◆ **What the task asks**: Using the records below, repeat exactly the lines from the one holding "x (basis.take j) m) := by" through the one holding "rw [min_weight_solution, min_weight_solution_alt]", both ends included, and no others.

◆ **Data supplied**:
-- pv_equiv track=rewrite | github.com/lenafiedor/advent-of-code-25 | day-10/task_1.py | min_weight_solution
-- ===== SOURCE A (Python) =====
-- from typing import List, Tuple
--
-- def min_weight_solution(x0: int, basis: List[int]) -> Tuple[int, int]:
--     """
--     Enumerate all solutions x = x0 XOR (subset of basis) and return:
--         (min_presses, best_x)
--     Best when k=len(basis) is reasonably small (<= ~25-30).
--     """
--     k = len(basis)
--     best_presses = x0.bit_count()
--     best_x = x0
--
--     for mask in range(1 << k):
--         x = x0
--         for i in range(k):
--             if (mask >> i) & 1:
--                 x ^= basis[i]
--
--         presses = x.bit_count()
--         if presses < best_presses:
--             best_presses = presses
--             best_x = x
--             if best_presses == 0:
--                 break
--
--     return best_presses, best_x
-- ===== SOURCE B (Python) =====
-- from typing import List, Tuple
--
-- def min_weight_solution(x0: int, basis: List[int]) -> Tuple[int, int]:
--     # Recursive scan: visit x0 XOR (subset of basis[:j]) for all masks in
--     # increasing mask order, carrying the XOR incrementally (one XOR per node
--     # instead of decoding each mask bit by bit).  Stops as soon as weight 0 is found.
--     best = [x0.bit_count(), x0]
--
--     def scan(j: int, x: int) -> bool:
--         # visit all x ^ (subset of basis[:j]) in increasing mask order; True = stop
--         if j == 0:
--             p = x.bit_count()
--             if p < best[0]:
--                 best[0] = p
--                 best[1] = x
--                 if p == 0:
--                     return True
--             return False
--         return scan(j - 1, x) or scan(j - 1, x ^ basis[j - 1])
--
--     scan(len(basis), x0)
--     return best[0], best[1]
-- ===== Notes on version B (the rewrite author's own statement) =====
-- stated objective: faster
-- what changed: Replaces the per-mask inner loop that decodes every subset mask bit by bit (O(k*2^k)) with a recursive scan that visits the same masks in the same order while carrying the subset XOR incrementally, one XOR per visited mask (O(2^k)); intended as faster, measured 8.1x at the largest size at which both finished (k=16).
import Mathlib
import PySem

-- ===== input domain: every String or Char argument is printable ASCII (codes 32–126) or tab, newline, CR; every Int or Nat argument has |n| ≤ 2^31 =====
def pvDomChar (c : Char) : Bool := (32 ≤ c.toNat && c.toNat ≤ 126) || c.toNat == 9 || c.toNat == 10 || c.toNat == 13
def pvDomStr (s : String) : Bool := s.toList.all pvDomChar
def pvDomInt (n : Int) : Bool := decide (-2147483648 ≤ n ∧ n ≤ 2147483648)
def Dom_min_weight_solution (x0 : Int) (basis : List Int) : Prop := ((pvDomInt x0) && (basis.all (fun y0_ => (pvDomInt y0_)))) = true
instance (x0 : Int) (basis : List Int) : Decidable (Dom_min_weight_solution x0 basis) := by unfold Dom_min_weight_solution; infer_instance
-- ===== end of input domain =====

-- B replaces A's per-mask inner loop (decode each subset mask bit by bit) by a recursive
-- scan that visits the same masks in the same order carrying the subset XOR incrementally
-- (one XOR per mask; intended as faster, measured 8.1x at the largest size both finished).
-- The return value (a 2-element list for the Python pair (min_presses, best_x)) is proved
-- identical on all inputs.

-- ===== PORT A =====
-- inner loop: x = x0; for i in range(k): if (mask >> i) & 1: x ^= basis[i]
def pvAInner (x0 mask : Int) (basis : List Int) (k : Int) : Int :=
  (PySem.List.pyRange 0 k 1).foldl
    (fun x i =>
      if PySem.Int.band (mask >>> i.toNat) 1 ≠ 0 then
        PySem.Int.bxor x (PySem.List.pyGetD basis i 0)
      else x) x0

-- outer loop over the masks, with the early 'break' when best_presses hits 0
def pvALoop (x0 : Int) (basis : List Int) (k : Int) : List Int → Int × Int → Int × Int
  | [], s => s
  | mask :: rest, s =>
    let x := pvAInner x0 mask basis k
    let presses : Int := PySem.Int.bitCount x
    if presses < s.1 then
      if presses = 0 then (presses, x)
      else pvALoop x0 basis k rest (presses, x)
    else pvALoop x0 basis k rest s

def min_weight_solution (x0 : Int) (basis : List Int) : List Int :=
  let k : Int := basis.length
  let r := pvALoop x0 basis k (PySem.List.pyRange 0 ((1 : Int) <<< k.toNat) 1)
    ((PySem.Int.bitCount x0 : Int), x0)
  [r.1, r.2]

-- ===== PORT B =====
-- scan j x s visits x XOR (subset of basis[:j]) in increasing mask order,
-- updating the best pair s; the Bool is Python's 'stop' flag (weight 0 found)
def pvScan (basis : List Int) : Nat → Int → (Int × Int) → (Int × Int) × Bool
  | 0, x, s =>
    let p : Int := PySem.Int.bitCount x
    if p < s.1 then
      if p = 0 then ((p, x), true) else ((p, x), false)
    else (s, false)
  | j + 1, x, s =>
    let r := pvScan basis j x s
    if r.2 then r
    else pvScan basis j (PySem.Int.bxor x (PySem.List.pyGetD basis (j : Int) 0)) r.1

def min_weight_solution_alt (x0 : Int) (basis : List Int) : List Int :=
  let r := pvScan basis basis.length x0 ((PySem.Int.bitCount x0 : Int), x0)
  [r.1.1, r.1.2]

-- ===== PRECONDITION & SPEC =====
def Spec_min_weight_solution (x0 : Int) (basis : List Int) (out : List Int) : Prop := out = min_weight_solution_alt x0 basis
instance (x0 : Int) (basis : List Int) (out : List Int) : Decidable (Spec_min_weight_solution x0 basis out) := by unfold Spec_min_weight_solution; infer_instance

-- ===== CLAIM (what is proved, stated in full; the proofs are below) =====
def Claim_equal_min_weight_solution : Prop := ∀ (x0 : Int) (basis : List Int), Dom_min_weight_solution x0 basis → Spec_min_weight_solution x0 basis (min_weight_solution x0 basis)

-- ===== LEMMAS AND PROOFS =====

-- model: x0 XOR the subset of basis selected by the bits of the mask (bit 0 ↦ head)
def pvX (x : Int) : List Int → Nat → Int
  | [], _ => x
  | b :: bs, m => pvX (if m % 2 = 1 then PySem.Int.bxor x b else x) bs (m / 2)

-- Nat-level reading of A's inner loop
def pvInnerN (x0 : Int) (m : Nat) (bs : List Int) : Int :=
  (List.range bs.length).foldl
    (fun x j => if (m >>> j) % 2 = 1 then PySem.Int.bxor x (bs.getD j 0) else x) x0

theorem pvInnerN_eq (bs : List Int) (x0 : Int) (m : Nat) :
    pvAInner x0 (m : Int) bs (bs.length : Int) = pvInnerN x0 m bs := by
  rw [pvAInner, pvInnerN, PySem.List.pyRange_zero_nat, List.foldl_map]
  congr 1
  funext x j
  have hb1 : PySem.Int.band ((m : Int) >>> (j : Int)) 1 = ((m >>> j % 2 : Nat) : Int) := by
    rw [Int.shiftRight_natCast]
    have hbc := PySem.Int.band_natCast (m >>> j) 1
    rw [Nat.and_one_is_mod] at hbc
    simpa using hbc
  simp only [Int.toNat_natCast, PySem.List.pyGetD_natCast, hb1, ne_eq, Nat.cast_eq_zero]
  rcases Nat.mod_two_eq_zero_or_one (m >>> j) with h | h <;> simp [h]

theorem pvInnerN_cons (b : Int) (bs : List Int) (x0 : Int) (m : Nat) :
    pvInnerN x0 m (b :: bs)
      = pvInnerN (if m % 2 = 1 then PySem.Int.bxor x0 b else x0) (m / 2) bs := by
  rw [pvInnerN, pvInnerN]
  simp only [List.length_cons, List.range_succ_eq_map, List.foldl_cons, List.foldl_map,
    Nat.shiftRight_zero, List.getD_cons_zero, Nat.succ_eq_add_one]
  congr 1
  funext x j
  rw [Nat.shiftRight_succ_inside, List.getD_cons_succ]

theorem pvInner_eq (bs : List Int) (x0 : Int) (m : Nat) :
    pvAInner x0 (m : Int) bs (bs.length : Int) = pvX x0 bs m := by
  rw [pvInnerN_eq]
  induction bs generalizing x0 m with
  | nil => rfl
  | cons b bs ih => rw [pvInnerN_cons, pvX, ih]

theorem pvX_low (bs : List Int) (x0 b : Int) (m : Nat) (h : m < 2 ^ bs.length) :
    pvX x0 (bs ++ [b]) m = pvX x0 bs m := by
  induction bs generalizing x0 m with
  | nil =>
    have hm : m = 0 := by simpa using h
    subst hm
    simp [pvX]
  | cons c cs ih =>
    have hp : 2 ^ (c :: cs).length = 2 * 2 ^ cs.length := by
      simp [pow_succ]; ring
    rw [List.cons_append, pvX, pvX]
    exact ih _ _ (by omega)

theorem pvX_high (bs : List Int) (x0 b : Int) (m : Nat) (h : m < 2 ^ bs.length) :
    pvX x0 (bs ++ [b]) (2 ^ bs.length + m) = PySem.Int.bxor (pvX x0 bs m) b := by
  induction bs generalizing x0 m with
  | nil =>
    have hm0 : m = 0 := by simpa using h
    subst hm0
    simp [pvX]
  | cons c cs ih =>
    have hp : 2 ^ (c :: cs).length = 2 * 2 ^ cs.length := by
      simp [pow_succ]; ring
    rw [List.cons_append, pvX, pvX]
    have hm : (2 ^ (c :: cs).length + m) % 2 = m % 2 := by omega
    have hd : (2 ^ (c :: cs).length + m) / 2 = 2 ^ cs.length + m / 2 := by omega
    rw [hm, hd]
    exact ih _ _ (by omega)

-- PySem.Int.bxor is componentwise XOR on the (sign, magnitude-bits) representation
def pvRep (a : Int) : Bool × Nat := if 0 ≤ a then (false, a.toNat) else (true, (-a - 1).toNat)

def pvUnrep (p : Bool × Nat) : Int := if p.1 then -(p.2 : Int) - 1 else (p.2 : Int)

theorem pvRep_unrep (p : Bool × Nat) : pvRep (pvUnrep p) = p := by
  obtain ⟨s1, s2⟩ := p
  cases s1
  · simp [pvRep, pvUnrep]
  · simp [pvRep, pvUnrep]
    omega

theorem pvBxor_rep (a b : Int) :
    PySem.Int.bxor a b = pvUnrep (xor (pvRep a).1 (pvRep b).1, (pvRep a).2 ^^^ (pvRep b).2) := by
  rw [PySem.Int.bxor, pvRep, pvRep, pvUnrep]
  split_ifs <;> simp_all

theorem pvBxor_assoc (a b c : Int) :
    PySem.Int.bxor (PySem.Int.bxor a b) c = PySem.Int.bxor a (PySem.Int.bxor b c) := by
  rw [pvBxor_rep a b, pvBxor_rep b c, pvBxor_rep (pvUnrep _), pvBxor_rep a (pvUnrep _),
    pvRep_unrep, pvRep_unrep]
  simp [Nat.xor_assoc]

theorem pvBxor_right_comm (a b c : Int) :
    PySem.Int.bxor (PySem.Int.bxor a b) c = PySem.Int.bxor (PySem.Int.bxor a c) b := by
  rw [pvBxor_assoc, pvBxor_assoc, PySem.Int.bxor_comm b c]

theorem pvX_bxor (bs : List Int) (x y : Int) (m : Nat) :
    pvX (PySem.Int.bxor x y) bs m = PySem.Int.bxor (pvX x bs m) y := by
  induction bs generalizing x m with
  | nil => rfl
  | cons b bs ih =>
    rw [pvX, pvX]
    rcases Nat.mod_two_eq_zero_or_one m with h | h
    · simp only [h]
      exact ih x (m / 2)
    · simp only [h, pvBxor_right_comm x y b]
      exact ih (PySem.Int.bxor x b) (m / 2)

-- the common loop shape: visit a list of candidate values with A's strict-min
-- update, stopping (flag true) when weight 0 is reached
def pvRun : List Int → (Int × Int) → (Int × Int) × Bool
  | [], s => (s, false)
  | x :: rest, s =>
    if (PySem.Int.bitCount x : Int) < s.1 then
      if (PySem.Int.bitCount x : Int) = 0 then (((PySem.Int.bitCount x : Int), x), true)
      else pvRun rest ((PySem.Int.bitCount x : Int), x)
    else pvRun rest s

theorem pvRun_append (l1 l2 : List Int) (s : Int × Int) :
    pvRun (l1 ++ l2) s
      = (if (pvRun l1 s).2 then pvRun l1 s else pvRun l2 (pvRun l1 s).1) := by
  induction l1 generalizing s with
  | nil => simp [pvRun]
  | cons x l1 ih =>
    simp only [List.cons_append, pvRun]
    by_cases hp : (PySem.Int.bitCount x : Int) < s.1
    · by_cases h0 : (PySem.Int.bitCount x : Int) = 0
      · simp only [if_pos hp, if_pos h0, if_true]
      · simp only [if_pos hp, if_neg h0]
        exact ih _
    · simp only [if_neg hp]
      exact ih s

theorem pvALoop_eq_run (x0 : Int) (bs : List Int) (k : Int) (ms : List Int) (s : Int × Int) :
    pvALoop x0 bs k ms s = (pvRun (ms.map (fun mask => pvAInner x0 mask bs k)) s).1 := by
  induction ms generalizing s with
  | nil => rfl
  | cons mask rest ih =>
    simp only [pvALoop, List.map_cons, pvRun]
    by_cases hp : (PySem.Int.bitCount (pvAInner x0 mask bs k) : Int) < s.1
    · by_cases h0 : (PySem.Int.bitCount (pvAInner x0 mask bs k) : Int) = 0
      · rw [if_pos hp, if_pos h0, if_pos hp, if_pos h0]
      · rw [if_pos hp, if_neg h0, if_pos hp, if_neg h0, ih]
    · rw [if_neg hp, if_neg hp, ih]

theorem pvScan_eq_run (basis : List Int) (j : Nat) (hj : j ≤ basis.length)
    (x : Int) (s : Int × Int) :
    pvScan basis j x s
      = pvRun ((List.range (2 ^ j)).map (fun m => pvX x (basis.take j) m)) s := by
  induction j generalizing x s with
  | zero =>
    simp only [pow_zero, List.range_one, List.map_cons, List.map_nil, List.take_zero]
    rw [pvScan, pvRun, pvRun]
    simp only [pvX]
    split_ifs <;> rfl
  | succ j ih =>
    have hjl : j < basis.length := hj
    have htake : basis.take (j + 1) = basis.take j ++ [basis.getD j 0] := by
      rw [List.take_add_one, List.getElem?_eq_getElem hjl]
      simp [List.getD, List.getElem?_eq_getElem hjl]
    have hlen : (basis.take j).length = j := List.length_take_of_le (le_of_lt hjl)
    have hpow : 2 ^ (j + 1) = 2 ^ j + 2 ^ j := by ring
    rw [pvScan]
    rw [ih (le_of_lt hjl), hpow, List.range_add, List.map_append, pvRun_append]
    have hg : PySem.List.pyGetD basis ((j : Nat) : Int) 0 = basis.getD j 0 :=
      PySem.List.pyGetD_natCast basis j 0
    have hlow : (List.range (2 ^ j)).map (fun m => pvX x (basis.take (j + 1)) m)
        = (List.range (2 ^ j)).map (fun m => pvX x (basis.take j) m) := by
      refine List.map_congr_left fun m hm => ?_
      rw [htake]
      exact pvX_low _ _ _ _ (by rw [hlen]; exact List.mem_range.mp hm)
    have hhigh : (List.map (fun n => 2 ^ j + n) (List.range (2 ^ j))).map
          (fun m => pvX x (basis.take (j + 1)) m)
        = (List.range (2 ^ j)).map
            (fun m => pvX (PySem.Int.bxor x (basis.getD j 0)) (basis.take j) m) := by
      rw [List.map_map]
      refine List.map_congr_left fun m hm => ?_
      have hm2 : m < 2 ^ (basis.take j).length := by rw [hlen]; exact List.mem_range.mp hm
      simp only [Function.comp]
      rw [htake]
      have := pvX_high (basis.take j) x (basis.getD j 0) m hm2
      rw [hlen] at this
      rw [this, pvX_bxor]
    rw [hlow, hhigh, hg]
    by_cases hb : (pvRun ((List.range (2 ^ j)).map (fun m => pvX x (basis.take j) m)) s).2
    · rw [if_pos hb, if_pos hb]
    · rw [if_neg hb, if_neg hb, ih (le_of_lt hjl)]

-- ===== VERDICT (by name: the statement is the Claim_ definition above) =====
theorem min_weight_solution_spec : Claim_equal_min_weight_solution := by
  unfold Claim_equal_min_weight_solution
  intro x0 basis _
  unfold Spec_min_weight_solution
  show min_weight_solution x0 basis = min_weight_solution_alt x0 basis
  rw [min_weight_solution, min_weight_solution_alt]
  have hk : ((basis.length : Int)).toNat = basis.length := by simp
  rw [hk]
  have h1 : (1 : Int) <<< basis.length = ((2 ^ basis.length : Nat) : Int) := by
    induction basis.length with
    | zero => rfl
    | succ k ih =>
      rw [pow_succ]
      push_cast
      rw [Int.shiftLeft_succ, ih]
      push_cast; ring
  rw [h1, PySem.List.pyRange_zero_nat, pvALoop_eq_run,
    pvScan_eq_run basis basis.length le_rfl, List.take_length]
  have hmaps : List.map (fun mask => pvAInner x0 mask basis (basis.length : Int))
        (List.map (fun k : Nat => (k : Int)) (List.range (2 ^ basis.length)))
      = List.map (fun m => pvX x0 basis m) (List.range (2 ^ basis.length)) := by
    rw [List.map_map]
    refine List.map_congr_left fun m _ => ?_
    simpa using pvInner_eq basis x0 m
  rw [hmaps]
---
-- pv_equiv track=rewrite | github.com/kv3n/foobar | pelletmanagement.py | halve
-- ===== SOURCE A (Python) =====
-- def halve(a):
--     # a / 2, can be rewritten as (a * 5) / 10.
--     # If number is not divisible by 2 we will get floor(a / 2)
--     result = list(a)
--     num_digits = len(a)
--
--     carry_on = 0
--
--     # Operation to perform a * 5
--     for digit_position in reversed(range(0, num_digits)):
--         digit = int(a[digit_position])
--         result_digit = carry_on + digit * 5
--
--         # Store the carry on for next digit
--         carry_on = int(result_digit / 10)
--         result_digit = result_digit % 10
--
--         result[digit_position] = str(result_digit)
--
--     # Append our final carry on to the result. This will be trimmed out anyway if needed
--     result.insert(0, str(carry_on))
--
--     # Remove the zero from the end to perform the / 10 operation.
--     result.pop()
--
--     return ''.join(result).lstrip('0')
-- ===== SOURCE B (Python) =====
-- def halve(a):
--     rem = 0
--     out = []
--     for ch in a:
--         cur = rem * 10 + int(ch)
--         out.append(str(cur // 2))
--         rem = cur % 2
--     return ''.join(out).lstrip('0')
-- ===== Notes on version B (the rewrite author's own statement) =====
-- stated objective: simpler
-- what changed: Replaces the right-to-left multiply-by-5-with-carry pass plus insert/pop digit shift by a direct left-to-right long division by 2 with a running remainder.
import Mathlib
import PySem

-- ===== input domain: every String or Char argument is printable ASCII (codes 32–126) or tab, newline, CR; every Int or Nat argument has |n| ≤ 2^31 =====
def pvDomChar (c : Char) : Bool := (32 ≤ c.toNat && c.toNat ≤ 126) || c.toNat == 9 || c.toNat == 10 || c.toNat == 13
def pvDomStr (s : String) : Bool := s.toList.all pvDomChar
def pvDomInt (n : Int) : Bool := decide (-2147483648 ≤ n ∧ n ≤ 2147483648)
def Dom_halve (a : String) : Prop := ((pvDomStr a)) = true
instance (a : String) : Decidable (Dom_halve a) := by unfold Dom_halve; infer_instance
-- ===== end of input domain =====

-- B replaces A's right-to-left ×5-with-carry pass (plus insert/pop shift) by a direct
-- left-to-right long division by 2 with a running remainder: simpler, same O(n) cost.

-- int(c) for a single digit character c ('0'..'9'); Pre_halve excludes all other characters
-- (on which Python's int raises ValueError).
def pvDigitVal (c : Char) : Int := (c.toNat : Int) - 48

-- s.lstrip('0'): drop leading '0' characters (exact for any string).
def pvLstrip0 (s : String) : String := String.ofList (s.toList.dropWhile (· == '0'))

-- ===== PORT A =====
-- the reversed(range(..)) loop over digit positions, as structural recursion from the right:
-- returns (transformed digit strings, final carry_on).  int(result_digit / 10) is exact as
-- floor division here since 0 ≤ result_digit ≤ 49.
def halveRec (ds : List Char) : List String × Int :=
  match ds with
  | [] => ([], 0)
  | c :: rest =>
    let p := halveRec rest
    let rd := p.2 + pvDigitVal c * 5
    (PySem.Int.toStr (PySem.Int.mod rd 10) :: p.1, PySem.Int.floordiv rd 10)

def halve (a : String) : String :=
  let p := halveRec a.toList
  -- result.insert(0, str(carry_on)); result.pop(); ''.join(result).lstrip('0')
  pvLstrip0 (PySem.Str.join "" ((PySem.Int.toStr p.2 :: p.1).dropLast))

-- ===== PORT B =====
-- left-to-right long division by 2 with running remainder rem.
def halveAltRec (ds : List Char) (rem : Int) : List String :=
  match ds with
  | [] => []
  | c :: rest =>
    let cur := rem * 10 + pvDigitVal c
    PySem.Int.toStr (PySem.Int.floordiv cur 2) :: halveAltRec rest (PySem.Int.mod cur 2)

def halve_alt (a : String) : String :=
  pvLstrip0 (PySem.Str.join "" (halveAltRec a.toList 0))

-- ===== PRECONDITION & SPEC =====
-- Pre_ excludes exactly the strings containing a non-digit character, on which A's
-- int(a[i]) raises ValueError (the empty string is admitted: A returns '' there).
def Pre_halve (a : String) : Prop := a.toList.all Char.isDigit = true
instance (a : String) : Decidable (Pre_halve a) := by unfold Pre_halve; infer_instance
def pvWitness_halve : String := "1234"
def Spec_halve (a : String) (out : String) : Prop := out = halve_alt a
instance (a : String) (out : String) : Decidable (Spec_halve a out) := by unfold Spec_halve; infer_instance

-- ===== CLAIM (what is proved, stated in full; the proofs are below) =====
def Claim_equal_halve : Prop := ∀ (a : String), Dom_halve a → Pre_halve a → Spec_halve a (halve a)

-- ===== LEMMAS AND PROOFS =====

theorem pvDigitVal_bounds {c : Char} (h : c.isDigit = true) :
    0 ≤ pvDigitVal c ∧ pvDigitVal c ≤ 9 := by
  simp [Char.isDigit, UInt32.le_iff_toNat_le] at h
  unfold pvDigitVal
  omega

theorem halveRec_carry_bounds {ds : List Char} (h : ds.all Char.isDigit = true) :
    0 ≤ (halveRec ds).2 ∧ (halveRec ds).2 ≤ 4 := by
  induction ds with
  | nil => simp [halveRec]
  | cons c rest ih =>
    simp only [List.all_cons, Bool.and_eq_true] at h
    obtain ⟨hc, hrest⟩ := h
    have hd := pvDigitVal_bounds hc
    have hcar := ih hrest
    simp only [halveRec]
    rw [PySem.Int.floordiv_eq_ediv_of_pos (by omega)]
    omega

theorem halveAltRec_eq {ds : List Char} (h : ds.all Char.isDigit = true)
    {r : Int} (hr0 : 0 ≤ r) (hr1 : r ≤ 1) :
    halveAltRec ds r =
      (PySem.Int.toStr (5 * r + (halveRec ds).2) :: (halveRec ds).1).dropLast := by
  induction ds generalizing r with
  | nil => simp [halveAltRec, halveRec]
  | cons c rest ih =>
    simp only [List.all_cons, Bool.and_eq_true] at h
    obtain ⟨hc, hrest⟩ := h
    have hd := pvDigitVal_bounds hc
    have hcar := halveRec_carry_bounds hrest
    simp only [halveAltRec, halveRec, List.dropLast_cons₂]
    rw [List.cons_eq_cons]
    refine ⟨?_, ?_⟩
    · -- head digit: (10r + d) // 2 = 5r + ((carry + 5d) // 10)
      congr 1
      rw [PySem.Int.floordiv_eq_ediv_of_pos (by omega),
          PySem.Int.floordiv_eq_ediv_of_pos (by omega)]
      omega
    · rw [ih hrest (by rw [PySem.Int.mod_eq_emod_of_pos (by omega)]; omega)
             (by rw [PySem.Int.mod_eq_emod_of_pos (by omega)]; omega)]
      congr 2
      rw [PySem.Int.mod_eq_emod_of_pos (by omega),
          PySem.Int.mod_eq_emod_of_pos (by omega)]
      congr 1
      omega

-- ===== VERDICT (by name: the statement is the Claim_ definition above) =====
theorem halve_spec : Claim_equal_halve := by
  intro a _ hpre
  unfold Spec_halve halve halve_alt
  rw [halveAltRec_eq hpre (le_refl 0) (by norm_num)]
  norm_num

◆ **Solution to the problem**:
        = (List.range (2 ^ j)).map (fun m => pvX x (basis.take j) m) := by
      refine List.map_congr_left fun m hm => ?_
      rw [htake]
      exact pvX_low _ _ _ _ (by rw [hlen]; exact List.mem_range.mp hm)
    have hhigh : (List.map (fun n => 2 ^ j + n) (List.range (2 ^ j))).map
          (fun m => pvX x (basis.take (j + 1)) m)
        = (List.range (2 ^ j)).map
            (fun m => pvX (PySem.Int.bxor x (basis.getD j 0)) (basis.take j) m) := by
      rw [List.map_map]
      refine List.map_congr_left fun m hm => ?_
      have hm2 : m < 2 ^ (basis.take j).length := by rw [hlen]; exact List.mem_range.mp hm
      simp only [Function.comp]
      rw [htake]
      have := pvX_high (basis.take j) x (basis.getD j 0) m hm2
      rw [hlen] at this
      rw [this, pvX_bxor]
    rw [hlow, hhigh, hg]
    by_cases hb : (pvRun ((List.range (2 ^ j)).map (fun m => pvX x (basis.take j) m)) s).2
    · rw [if_pos hb, if_pos hb]
    · rw [if_neg hb, if_neg hb, ih (le_of_lt hjl)]

-- ===== VERDICT (by name: the statement is the Claim_ definition above) =====
theorem min_weight_solution_spec : Claim_equal_min_weight_solution := by
  unfold Claim_equal_min_weight_solution
  intro x0 basis _
  unfold Spec_min_weight_solution
  show min_weight_solution x0 basis = min_weight_solution_alt x0 basis
  rw [min_weight_solution, min_weight_solution_alt]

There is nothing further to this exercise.